→ **Records to use**:
##############################
-- pv_equiv track=rewrite | github.com/kemingy/daily-coding-problem | src/anagram_substring.py | anagram_substring
-- ===== SOURCE A (Python) =====
-- def anagram_substring(w, s):
--     indices = []
--     for pattern in (w, w[::-1]):
--         i = s.find(pattern)
--         while i >= 0:
--             indices.append(i)
--             i = s.find(pattern, i + 1)
--
--     return indices
-- ===== SOURCE B (Python) =====
-- def anagram_substring(w, s):
--     m = len(w)
--     index = {}
--     for i in range(len(s) - m + 1):
--         key = s[i:i + m]
--         index[key] = index.get(key, []) + [i]
--     return index.get(w, []) + index.get(w[::-1], [])
-- ===== Notes on version B (the rewrite author's own statement) =====
-- stated objective: alternative
-- what changed: Instead of scanning s once per pattern with repeated s.find, B builds a hash index mapping every length-len(w) window of s to its list of start positions in one pass, and the result is just the two dictionary lookups for w and w[::-1] concatenated.
import Mathlib
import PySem

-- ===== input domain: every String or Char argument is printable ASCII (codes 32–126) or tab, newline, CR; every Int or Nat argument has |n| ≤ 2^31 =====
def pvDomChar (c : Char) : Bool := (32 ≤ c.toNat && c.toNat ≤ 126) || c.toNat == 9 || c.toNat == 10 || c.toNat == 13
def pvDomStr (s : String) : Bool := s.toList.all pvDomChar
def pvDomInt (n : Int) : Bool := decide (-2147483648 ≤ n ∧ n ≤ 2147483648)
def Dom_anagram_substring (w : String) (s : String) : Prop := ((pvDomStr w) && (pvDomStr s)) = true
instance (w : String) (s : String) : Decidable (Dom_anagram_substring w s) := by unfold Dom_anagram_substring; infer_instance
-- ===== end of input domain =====

-- B replaces A's per-pattern repeated s.find loops by a hash index built once over all
-- length-len(w) windows of s, answered by two dictionary lookups; alternative, not faster.

-- ===== PORT A =====
-- A's 'i = s.find(pattern); while i >= 0: indices.append(i); i = s.find(pattern, i + 1)'
-- as fuel recursion; fuel = len(s)+1 bounds the number of loop iterations, so the fuel never runs out.
def pvFindLoop (s p : List Char) (fuel : Nat) (i : Int) (acc : List Int) : List Int :=
  match fuel with
  | 0 => acc
  | Nat.succ f =>
      if 0 ≤ i then
        pvFindLoop s p f (PySem.Chars.findFrom s p (i + 1) none) (acc ++ [i])
      else acc

-- w[::-1] is Chars.slice? with step -1; the step is nonzero so it is always 'some' (.getD [] only unwraps).
def anagram_substring (w : String) (s : String) : List Int :=
  [w.toList, (PySem.Chars.slice? w.toList none none (-1)).getD []].foldl
    (fun indices pattern =>
      pvFindLoop s.toList pattern (s.toList.length + 1)
        (PySem.Chars.find s.toList pattern) indices)
    []

-- ===== PORT B =====
-- Source B: index[key] = index.get(key, []) + [i] is Dict.modify key [] (· ++ [i]).
def anagram_substring_alt (w : String) (s : String) : List Int :=
  let m : Int := w.toList.length
  let index :=
    (PySem.List.pyRange 0 ((s.toList.length : Int) - m + 1) 1).foldl
      (fun d i =>
        d.modify (PySem.List.slice s.toList (some i) (some (i + m))) [] (· ++ [i]))
      PySem.Dict.empty
  index.getD w.toList [] ++
    index.getD ((PySem.Chars.slice? w.toList none none (-1)).getD []) []

-- ===== PRECONDITION & SPEC =====
def Spec_anagram_substring (w : String) (s : String) (out : List Int) : Prop := out = anagram_substring_alt w s
instance (w : String) (s : String) (out : List Int) : Decidable (Spec_anagram_substring w s out) := by unfold Spec_anagram_substring; infer_instance

-- ===== CLAIM (what is proved, stated in full; the proofs are below) =====
def Claim_equal_anagram_substring : Prop := ∀ (w : String) (s : String), Dom_anagram_substring w s → Spec_anagram_substring w s (anagram_substring w s)

-- ===== LEMMAS AND PROOFS =====

-- The indices ≥ k (in increasing order) at which p occurs as a prefix of s.drop i; both programs produce this.
def pvOccFrom (p s : List Char) (k : Nat) : List Int :=
  ((List.range (s.length + 1)).filter
    (fun i => decide (k ≤ i) && decide (p <+: s.drop i))).map (Nat.cast : Nat → Int)

lemma pv_findFrom_past (s p : List Char) :
    PySem.Chars.findFrom s p ((s.length : Int) + 1) none = -1 := by
  simp only [PySem.Chars.findFrom]
  split_ifs <;> omega

lemma pvFindLoop_neg (s p : List Char) (f : Nat) (i : Int) (acc : List Int) (hi : i < 0) :
    pvFindLoop s p f i acc = acc := by
  cases f with
  | zero => rfl
  | succ f => simp [pvFindLoop, show ¬ (0 ≤ i) by omega]

lemma pvOccFrom_past (p s : List Char) (k : Nat) (hk : s.length < k) :
    pvOccFrom p s k = [] := by
  unfold pvOccFrom
  have h : (List.range (s.length + 1)).filter
      (fun i => decide (k ≤ i) && decide (p <+: s.drop i)) = [] := by
    apply List.filter_eq_nil_iff.mpr
    intro i hi
    simp only [List.mem_range] at hi
    simp only [Bool.and_eq_true, decide_eq_true_eq, not_and]
    omega
  rw [h, List.map_nil]

lemma pvOccFrom_empty (p s : List Char) (k : Nat) (h : ¬ p <:+: s.drop k) :
    pvOccFrom p s k = [] := by
  unfold pvOccFrom
  have h2 : (List.range (s.length + 1)).filter
      (fun i => decide (k ≤ i) && decide (p <+: s.drop i)) = [] := by
    apply List.filter_eq_nil_iff.mpr
    intro i _
    simp only [Bool.and_eq_true, decide_eq_true_eq, not_and]
    intro hki hpre
    exfalso
    apply h
    rw [← (PySem.Chars.isIn_iff_infix p (s.drop k)), ← PySem.Chars.exists_prefix_drop_iff_isIn]
    exact ⟨i - k, by rw [List.drop_drop, show k + (i - k) = i from by omega]; exact hpre⟩
  rw [h2, List.map_nil]

lemma pv_filter_range_min (P : Nat → Bool) (k r : Nat) : ∀ n, k ≤ r → r < n → P r = true →
    (∀ i, k ≤ i → i < r → P i = false) →
    (List.range n).filter (fun i => decide (k ≤ i) && P i)
      = r :: (List.range n).filter (fun i => decide (r + 1 ≤ i) && P i) := by
  intro n
  induction n with
  | zero => intro _ h _ _; omega
  | succ n ih =>
    intro hkr hrn hPr hmin
    rw [List.range_succ, List.filter_append, List.filter_append]
    by_cases h : r < n
    · rw [ih hkr h hPr hmin]
      have h1 : decide (k ≤ n) = true := by simp; omega
      have h2 : decide (r + 1 ≤ n) = true := by simp; omega
      simp only [List.filter_cons, List.filter_nil, h1, h2, Bool.true_and, List.cons_append]
    · have hrn' : r = n := by omega
      subst hrn'
      have hnil1 : (List.range r).filter (fun i => decide (k ≤ i) && P i) = [] := by
        apply List.filter_eq_nil_iff.mpr
        intro i hi
        simp only [List.mem_range] at hi
        by_cases hki : k ≤ i
        · simp [hmin i hki hi]
        · simp [hki]
      have hnil2 : (List.range r).filter (fun i => decide (r + 1 ≤ i) && P i) = [] := by
        apply List.filter_eq_nil_iff.mpr
        intro i hi
        simp only [List.mem_range] at hi
        simp [show ¬ (r + 1 ≤ i) by omega]
      rw [hnil1, hnil2]
      simp [hkr, hPr]

-- peel the first occurrence r off pvOccFrom k
lemma pvOccFrom_cons (p s : List Char) (k r : Nat) (hkr : k ≤ r) (hr : r ≤ s.length)
    (hPr : p <+: s.drop r) (hmin : ∀ i, k ≤ i → i < r → ¬ p <+: s.drop i) :
    pvOccFrom p s k = (r : Int) :: pvOccFrom p s (r + 1) := by
  unfold pvOccFrom
  rw [pv_filter_range_min (fun i => decide (p <+: s.drop i)) k r (s.length + 1) hkr
        (by omega) (by simpa using hPr) (fun i h1 h2 => by simpa using hmin i h1 h2)]
  simp

-- A's loop, started at the first occurrence ≥ k, appends exactly pvOccFrom k.
lemma pvFindLoop_spec (s p : List Char) : ∀ (fuel k : Nat) (acc : List Int),
    k ≤ s.length → s.length + 1 - k ≤ fuel →
    pvFindLoop s p fuel (PySem.Chars.findFrom s p (k : Int) none) acc = acc ++ pvOccFrom p s k := by
  intro fuel
  induction fuel with
  | zero => intro k acc hk hf; omega
  | succ f ih =>
    intro k acc hk hf
    by_cases hr : PySem.Chars.findFrom s p (k : Int) none = -1
    · rw [hr, pvFindLoop_neg s p _ _ _ (by omega),
        pvOccFrom_empty p s k ((PySem.Chars.findFrom_natCast_eq_neg_one_iff s p k hk).mp hr),
        List.append_nil]
    · obtain ⟨hkr, hpre, hmin⟩ := PySem.Chars.findFrom_natCast_spec s p k hk hr
      set r := PySem.Chars.findFrom s p (k : Int) none with hrdef
      have hr0 : 0 ≤ r := le_trans (by exact_mod_cast Nat.zero_le k) hkr
      have hrlen : r ≤ (s.length : Int) := by
        rw [hrdef, PySem.Chars.findFrom_natCast s p k hk] at *
        have hfl := PySem.Chars.find_le_length (s.drop k) p
        rw [List.length_drop] at hfl
        split_ifs with h
        · omega
        · omega
      have hrn : r = ((r.toNat : Nat) : Int) := by omega
      have hrn_len : r.toNat ≤ s.length := by omega
      have hkrn : k ≤ r.toNat := by omega
      rw [show pvFindLoop s p (f + 1) r acc
            = pvFindLoop s p f (PySem.Chars.findFrom s p (r + 1) none) (acc ++ [r]) by
          simp [pvFindLoop, hr0]]
      rw [pvOccFrom_cons p s k r.toNat hkrn hrn_len hpre (fun i h1 h2 => hmin i h1 h2)]
      by_cases hlast : r.toNat + 1 ≤ s.length
      · rw [show r + 1 = ((r.toNat + 1 : Nat) : Int) by omega]
        rw [ih (r.toNat + 1) (acc ++ [r]) hlast (by omega)]
        simp [hrn.symm]
      · rw [show r + 1 = ((s.length : Int) + 1) by omega, pv_findFrom_past,
          pvFindLoop_neg s p f (-1) _ (by omega),
          pvOccFrom_past p s (r.toNat + 1) (by omega)]
        simp [hrn.symm]

lemma pvFindLoop_main (s p : List Char) (acc : List Int) :
    pvFindLoop s p (s.length + 1) (PySem.Chars.find s p) acc = acc ++ pvOccFrom p s 0 := by
  have h := pvFindLoop_spec s p (s.length + 1) 0 acc (Nat.zero_le _) (by omega)
  rwa [Nat.cast_zero, PySem.Chars.findFrom_zero] at h

-- drop the tail of a range on which the predicate is false
lemma pv_filter_range_extend (P : Nat → Bool) (m n : Nat) (hmn : m ≤ n)
    (hP : ∀ i, m ≤ i → i < n → P i = false) :
    (List.range n).filter P = (List.range m).filter P := by
  obtain ⟨t, rfl⟩ : ∃ t, n = m + t := ⟨n - m, by omega⟩
  rw [List.range_add, List.filter_append]
  have h2 : ((List.range t).map (fun x => m + x)).filter P = [] := by
    apply List.filter_eq_nil_iff.mpr
    intro i hi
    simp only [List.mem_map, List.mem_range] at hi
    obtain ⟨j, hj, rfl⟩ := hi
    simp [hP (m + j) (by omega) (by omega)]
  rw [h2, List.append_nil]

-- B's window index, looked up at any key p of the window length, yields exactly pvOccFrom p s 0.
lemma pvIndex_getD (s p : List Char) (m : Nat) (hp : p.length = m) :
    ((PySem.List.pyRange 0 ((s.length : Int) - (m : Int) + 1) 1).foldl
        (fun d i =>
          d.modify (PySem.List.slice s (some i) (some (i + (m : Int)))) [] (· ++ [i]))
        PySem.Dict.empty).getD p []
      = pvOccFrom p s 0 := by
  rw [PySem.List.pyRange_one, List.foldl_map]
  simp only [zero_add]
  have hwin : ∀ k : Nat,
      PySem.List.slice s (some (k : Int)) (some ((k : Int) + (m : Int))) = (s.drop k).take m :=
    fun k => PySem.List.slice_natCast_add s k m
  -- turn the fold over k into a fold over (key, value) pairs to use getD_foldl_modify_append
  have hfold :
      (List.range ((s.length : Int) - (m : Int) + 1 - 0).toNat).foldl
        (fun d (k : Nat) =>
          d.modify (PySem.List.slice s (some (k : Int)) (some ((k : Int) + (m : Int)))) []
            (· ++ [(k : Int)])) PySem.Dict.empty
      = ((List.range ((s.length : Int) - (m : Int) + 1 - 0).toNat).map
          (fun k => ((s.drop k).take m, (k : Int)))).foldl
          (fun d pr => d.modify pr.1 [] (· ++ [pr.2])) PySem.Dict.empty := by
    rw [List.foldl_map]
    congr 1
    funext d k
    rw [hwin k]
  rw [hfold, PySem.Dict.getD_foldl_modify_append, PySem.Dict.getD_empty, List.nil_append,
    List.filter_map, List.map_map]
  simp only [Function.comp_def]
  unfold pvOccFrom
  have hext := pv_filter_range_extend
      (fun k => ((s.drop k).take m, (k : Int)).1 == p)
      (((s.length : Int) - (m : Int) + 1 - 0).toNat) (s.length + 1)
      (by omega) ?_
  · rw [← hext]
    congr 1
    apply List.filter_congr
    intro i _
    simp only [Bool.true_and, Nat.zero_le, decide_true]
    rw [Bool.eq_iff_iff, beq_iff_eq, decide_eq_true_iff]
    constructor
    · intro h; rw [← h]; exact List.take_prefix _ _
    · intro h; rw [← hp]; exact (List.prefix_iff_eq_take.mp h).symm
  · intro i h1 h2
    simp only [beq_eq_false_iff_ne, ne_eq]
    intro h
    have hlen := congrArg List.length h
    simp only [List.length_take, List.length_drop, hp] at hlen
    omega

-- ===== VERDICT (by name: the statement is the Claim_ definition above) =====
theorem anagram_substring_spec : Claim_equal_anagram_substring := by
  intro w s _
  unfold Spec_anagram_substring anagram_substring anagram_substring_alt
  simp only [List.foldl_cons, List.foldl_nil, PySem.Chars.slice?_eq_listSlice?,
    PySem.List.slice?_none_none_neg_one, Option.getD_some]
  rw [pvFindLoop_main, pvFindLoop_main, List.nil_append,
    pvIndex_getD s.toList w.toList w.toList.length rfl,
    pvIndex_getD s.toList w.toList.reverse w.toList.length (List.length_reverse)]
##############################
→ **What you need to do**: Report each line above containing the string "first".

→ **Result of this task**:
-- peel the first occurrence r off pvOccFrom k
-- A's loop, started at the first occurrence ≥ k, appends exactly pvOccFrom k.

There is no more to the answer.